I find one every once in awhile... and kill it. But so far they've never proven a problem. I've never had them in sufficient numbers to become an issue. So I think they are something to be avoided if possible, but don't freak out if you see just 1 or 2... 50... start to freak


----------



## Dlanigan (Nov 13, 2013)

Hi I did a google search and found this thread with a gentleman who had tons of millipedes in his viv . It looks like when it gets bad, people end up co2 bombing. - Eliminating terrarium pests - Orchid Board

Now I know in the future that a Co2 bomb is a viable option for eliminating any pests I may encounter, so thanks for peaking my interest. I am very curious how the millipedes establish if proper sterilization takes place prior to introducing anything foreign. 

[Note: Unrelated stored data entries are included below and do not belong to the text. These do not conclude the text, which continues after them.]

-- pv_equiv track=rewrite | github.com/JoonHyeok-hozy-Kim/algorithm_study | BaekJoon/Review/Rev_221025/Sol_01_Week3_1285_failed.py | tail_cnt
-- ===== SOURCE A (Python) =====
-- def tail_cnt(C):
--     result = 0
--     for i in range(len(C)):
--         line = C[i]
--         for j in range(len(C)):
--             if line % 2 == 0:
--                 result += 1
--             line //= 2
--     return result
-- ===== SOURCE B (Python) =====
-- def tail_cnt(C):
--     n = len(C)
--     m = 1 << n
--     return sum(n - (x % m).bit_count() for x in C)
-- ===== Notes on version B (the rewrite author's own statement) =====
-- stated objective: faster
-- what changed: Replaces the O(n^2) nested halving/parity loops by one pass that, per element, takes n minus the popcount of x mod 2^n (its lowest n bits).
import Mathlib
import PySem

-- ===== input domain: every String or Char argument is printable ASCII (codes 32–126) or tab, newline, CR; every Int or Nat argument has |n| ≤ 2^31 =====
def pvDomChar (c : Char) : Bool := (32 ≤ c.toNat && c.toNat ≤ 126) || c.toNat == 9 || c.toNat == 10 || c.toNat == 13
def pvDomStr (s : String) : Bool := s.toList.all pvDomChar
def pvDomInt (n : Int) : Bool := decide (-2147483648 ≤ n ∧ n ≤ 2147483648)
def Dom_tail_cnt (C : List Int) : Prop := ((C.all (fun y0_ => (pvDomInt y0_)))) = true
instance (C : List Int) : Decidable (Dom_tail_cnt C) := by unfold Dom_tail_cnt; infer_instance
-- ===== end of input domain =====

-- B replaces A's nested halving/parity loops by one pass adding n - popcount(x mod 2^n) per element (objective: faster).

-- ===== PORT A =====
def tail_cnt (C : List Int) : Int :=
  (PySem.List.pyRange 0 (PySem.List.len C) 1).foldl
    (fun result i =>
      let line := PySem.List.pyGetD C i 0
      ((PySem.List.pyRange 0 (PySem.List.len C) 1).foldl
        (fun st _j =>
          ((if PySem.Int.mod st.2 2 = 0 then st.1 + 1 else st.1), PySem.Int.floordiv st.2 2))
        (result, line)).1)
    0

-- ===== PORT B =====
def tail_cnt_alt (C : List Int) : Int :=
  let n := C.length
  let m : Int := (1 : Int) <<< n
  (C.map (fun x => (n : Int) - (PySem.Int.bitCount (PySem.Int.mod x m) : Int))).sum

-- ===== PRECONDITION & SPEC =====
def Spec_tail_cnt (C : List Int) (out : Int) : Prop := out = tail_cnt_alt C
instance (C : List Int) (out : Int) : Decidable (Spec_tail_cnt C out) := by unfold Spec_tail_cnt; infer_instance

-- ===== CLAIM (what is proved, stated in full; the proofs are below) =====
def Claim_equal_tail_cnt : Prop := ∀ (C : List Int), Dom_tail_cnt C → Spec_tail_cnt C (tail_cnt C)

-- ===== LEMMAS AND PROOFS =====

theorem pv_one_shiftLeft (n : Nat) : (1 : Int) <<< n = 2 ^ n := by
  rw [Int.shiftLeft_eq]; ring

theorem pv_mod_split (n : Nat) (x : Int) :
    x % (2 ^ (n + 1)) = 2 * ((x / 2) % (2 ^ n)) + x % 2 := by
  have hm : (0:Int) < 2 ^ n := by positivity
  set q := x / 2 with hq
  have h1 : 2 * q + x % 2 = x := Int.mul_ediv_add_emod x 2
  have h2 : (2:Int)^n * (q / (2^n)) + q % (2^n) = q := Int.mul_ediv_add_emod q (2^n)
  have hx : x = 2 ^ (n+1) * (q / (2^n)) + (2 * (q % (2^n)) + x % 2) := by
    rw [pow_succ]; nlinarith [h1, h2]
  have hr0 : (0:Int) ≤ x % 2 := Int.emod_nonneg x (by norm_num)
  have hr1 : x % 2 < 2 := Int.emod_lt_of_pos x (by norm_num)
  have hq0 : (0:Int) ≤ q % (2^n) := Int.emod_nonneg q (by positivity)
  have hq1 : q % (2^n) < 2^n := Int.emod_lt_of_pos q hm
  calc x % (2 ^ (n+1)) = (2 ^ (n+1) * (q / (2^n)) + (2 * (q % (2^n)) + x % 2)) % (2^(n+1)) := by rw [← hx]
    _ = (2 * (q % (2^n)) + x % 2) % (2^(n+1)) := by rw [add_comm, Int.add_mul_emod_self_left]
    _ = 2 * (q % (2^n)) + x % 2 := Int.emod_eq_of_lt (by omega) (by rw [pow_succ]; omega)

theorem pv_bitCount_step (y : Int) (hy : 0 ≤ y) :
    PySem.Int.bitCount y = (y % 2).toNat + PySem.Int.bitCount (y / 2) := by
  rcases lt_or_eq_of_le hy with h | h
  · rw [PySem.Int.bitCount_of_pos h, PySem.Int.mod_eq_emod_of_pos (by norm_num),
      PySem.Int.floordiv_eq_ediv_of_pos (by norm_num)]
  · simp [← h]

theorem pv_key (n : Nat) (x : Int) :
    PySem.Int.bitCount (PySem.Int.mod x ((1 : Int) <<< (n + 1)))
      = (PySem.Int.mod x 2).toNat
        + PySem.Int.bitCount (PySem.Int.mod (PySem.Int.floordiv x 2) ((1 : Int) <<< n)) := by
  have h2n : (0:Int) < 2 ^ n := by positivity
  have h2n1 : (0:Int) < 2 ^ (n+1) := by positivity
  rw [pv_one_shiftLeft, pv_one_shiftLeft,
    PySem.Int.mod_eq_emod_of_pos h2n1, PySem.Int.mod_eq_emod_of_pos h2n,
    PySem.Int.mod_eq_emod_of_pos (show (0:Int) < 2 by norm_num),
    PySem.Int.floordiv_eq_ediv_of_pos (show (0:Int) < 2 by norm_num)]
  have hy : (0:Int) ≤ x % (2^(n+1)) := Int.emod_nonneg x (by positivity)
  rw [pv_bitCount_step _ hy, pv_mod_split n x]
  have hq0 : (0:Int) ≤ (x/2) % (2^n) := Int.emod_nonneg _ (by positivity)
  have hq1 : (x/2) % (2^n) < 2^n := Int.emod_lt_of_pos _ h2n
  have hr0 : (0:Int) ≤ x % 2 := Int.emod_nonneg x (by norm_num)
  have hr1 : x % 2 < 2 := Int.emod_lt_of_pos x (by norm_num)
  have e1 : (2 * ((x/2) % (2^n)) + x % 2) % 2 = x % 2 := by
    omega
  have e2 : (2 * ((x/2) % (2^n)) + x % 2) / 2 = (x/2) % (2^n) := by
    omega
  rw [e1, e2]

theorem pv_inner (l : List Int) (r x : Int) :
    (l.foldl
      (fun st (_j : Int) =>
        ((if PySem.Int.mod st.2 2 = 0 then st.1 + 1 else st.1), PySem.Int.floordiv st.2 2))
      (r, x)).1
    = r + (l.length : Int) - (PySem.Int.bitCount (PySem.Int.mod x ((1 : Int) <<< l.length)) : Int) := by
  induction l generalizing r x with
  | nil => simp
  | cons a t ih =>
    simp only [List.foldl_cons, List.length_cons, ih]
    rw [pv_key t.length x]
    have h0 := PySem.Int.mod_nonneg x (show (0:Int) < 2 by norm_num)
    have h1 := PySem.Int.mod_lt x (show (0:Int) < 2 by norm_num)
    split_ifs with h
    · rw [h]; push_cast; ring
    · have : PySem.Int.mod x 2 = 1 := by omega
      rw [this]; push_cast; ring

theorem pv_foldl_sum (h : Int → Int) : ∀ (l : List Int) (r : Int),
    l.foldl (fun acc x => acc + h x) r = r + (l.map h).sum := by
  intro l
  induction l with
  | nil => simp
  | cons a t ih => intro r; simp [ih, add_assoc]

-- ===== VERDICT (by name: the statement is the Claim_ definition above) =====
theorem tail_cnt_spec : Claim_equal_tail_cnt := by
  intro C _
  unfold Spec_tail_cnt tail_cnt tail_cnt_alt
  rw [PySem.List.foldl_pyRange_zero_pyGetD C 0
    (fun (r x : Int) =>
      ((PySem.List.pyRange 0 (PySem.List.len C) 1).foldl
        (fun st (_j : Int) =>
          ((if PySem.Int.mod st.2 2 = 0 then st.1 + 1 else st.1), PySem.Int.floordiv st.2 2))
        (r, x)).1) 0]
  simp only [pv_inner, PySem.List.length_pyRange_one, PySem.List.len_eq, sub_zero,
    Int.toNat_natCast, add_sub_assoc]
  rw [pv_foldl_sum]
  simp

I guess... "Life finds a way"


----------



## RobertN (Apr 15, 2006)

millipede is annoying but harmless. You can trap them by using a small dish and banana.
Centipede is something else..... For the sake of your frogs and yourself, break down the tank and reset. I found them in a couple tanks and re-set up the tanks. Make sure you wear gloves, just in case. Centipede has a nasty survival.... I soaked them in very strong bleach... they submerged in water for at least an hour and still alive. Bleach and hot water from the faucet would do the job, soaking your wood/decor.


----------



## T2theG (Jul 6, 2013)

I'm breaking down the tank right now, re-processing the plants I want to use, ditching the substrate (getting new NEHERP mix) and boiling the LDL false bottom material. 

Reset button pressed.

Thanks for the help and I'm glad it is just a millipede.


----------



## Judy S (Aug 29, 2010)

That link and the information contained was really interesting...I have a few millipedes and just pick them out...but that particular thread should, perhaps, be reworked with credit given to the OP on the site...and be put into one of the permanent forum topics...I've had critters appear and have NO clue how they got in...and when you see some big bugs/beetles, makes you wonder....


----------



## Pubfiction (Feb 3, 2013)

What processing did you do to the other things that entered your vivarium? Soil, leaves, other dry goods? Also where did you obtain your dry goods?


----------



## T2theG (Jul 6, 2013)

Boiled leaves, baked substrate (NEHERP mix) and coco hut.

Tyler

KCCO


----------



## Pubfiction (Feb 3, 2013)

Were the plants put in with roots? Or did you take cuttings and bleach them? Did they have soil or where they bare root?

Also what temperature and length was the heat on the dry goods?


----------



## T2theG (Jul 6, 2013)

Pubfiction said:


> Were the plants put in with roots? Or did you take cuttings and bleach them? Did they have soil or where they bare root?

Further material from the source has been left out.